-- ===== B-side lemmas =====
lemma passB_mono : ∀ (items : List (String × List String)) (avail : PySem.Set String) (ch : Bool)
    (y : String), y ∈ avail → y ∈ (passB items avail ch).1 := by
  intro items
  induction items with
  | nil => intro avail ch y hy; simpa [passB] using hy
  | cons p rest ih =>
    obtain ⟨r, ds⟩ := p
    intro avail ch y hy
    by_cases h : (!(PySem.Set.contains avail r) && ds.all (fun d => PySem.Set.contains avail d)) = true
    · rw [passB]; rw [if_pos h]; exact ih _ _ y ((PySem.Set.mem_add _ _ _).2 (Or.inl hy))
    · rw [passB]; rw [if_neg h]; exact ih _ _ y hy

lemma passB_sound (rm : PySem.Dict String (List String)) (sup0 : List String) :
    ∀ (items : List (String × List String)) (avail : PySem.Set String) (ch : Bool),
      (∀ p ∈ items, rm.get? p.1 = some p.2) → (∀ y ∈ avail, Mk rm sup0 y) →
      ∀ y ∈ (passB items avail ch).1, Mk rm sup0 y := by
  intro items
  induction items with
  | nil => intro avail ch _ hav y hy; exact hav y (by simpa [passB] using hy)
  | cons p rest ih =>
    obtain ⟨r, ds⟩ := p
    intro avail ch hit hav y hy
    by_cases h : (!(PySem.Set.contains avail r) && ds.all (fun d => PySem.Set.contains avail d)) = true
    · rw [passB] at hy; rw [if_pos h] at hy
      refine ih _ _ (fun q hq => hit q (List.mem_cons_of_mem _ hq)) ?_ y hy
      intro z hz
      rcases (PySem.Set.mem_add _ _ _).1 hz with hz | hz
      · exact hav z hz
      · subst hz
        have hget : rm.get? z = some ds := hit (z, ds) List.mem_cons_self
        refine Mk.step hget (fun d hd => hav d ?_)
        have := (List.all_eq_true.1 (Bool.and_elim_right h)) d hd
        exact (PySem.Set.contains_iff _ _).1 this
    · rw [passB] at hy; rw [if_neg h] at hy
      exact ih _ _ (fun q hq => hit q (List.mem_cons_of_mem _ hq)) hav y hy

---

• _Work to complete_:
Word for word, reproduce every record shown above.

• _Output_:
-- ===== B-side lemmas =====
lemma passB_mono : ∀ (items : List (String × List String)) (avail : PySem.Set String) (ch : Bool)
    (y : String), y ∈ avail → y ∈ (passB items avail ch).1 := by
  intro items
  induction items with
  | nil => intro avail ch y hy; simpa [passB] using hy
  | cons p rest ih =>
    obtain ⟨r, ds⟩ := p
    intro avail ch y hy
    by_cases h : (!(PySem.Set.contains avail r) && ds.all (fun d => PySem.Set.contains avail d)) = true
    · rw [passB]; rw [if_pos h]; exact ih _ _ y ((PySem.Set.mem_add _ _ _).2 (Or.inl hy))
    · rw [passB]; rw [if_neg h]; exact ih _ _ y hy

lemma passB_sound (rm : PySem.Dict String (List String)) (sup0 : List String) :
    ∀ (items : List (String × List String)) (avail : PySem.Set String) (ch : Bool),
      (∀ p ∈ items, rm.get? p.1 = some p.2) → (∀ y ∈ avail, Mk rm sup0 y) →
      ∀ y ∈ (passB items avail ch).1, Mk rm sup0 y := by
  intro items
  induction items with
  | nil => intro avail ch _ hav y hy; exact hav y (by simpa [passB] using hy)
  | cons p rest ih =>
    obtain ⟨r, ds⟩ := p
    intro avail ch hit hav y hy
    by_cases h : (!(PySem.Set.contains avail r) && ds.all (fun d => PySem.Set.contains avail d)) = true
    · rw [passB] at hy; rw [if_pos h] at hy
      refine ih _ _ (fun q hq => hit q (List.mem_cons_of_mem _ hq)) ?_ y hy
      intro z hz
      rcases (PySem.Set.mem_add _ _ _).1 hz with hz | hz
      · exact hav z hz
      · subst hz
        have hget : rm.get? z = some ds := hit (z, ds) List.mem_cons_self
        refine Mk.step hget (fun d hd => hav d ?_)
        have := (List.all_eq_true.1 (Bool.and_elim_right h)) d hd
        exact (PySem.Set.contains_iff _ _).1 this
    · rw [passB] at hy; rw [if_neg h] at hy
      exact ih _ _ (fun q hq => hit q (List.mem_cons_of_mem _ hq)) hav y hy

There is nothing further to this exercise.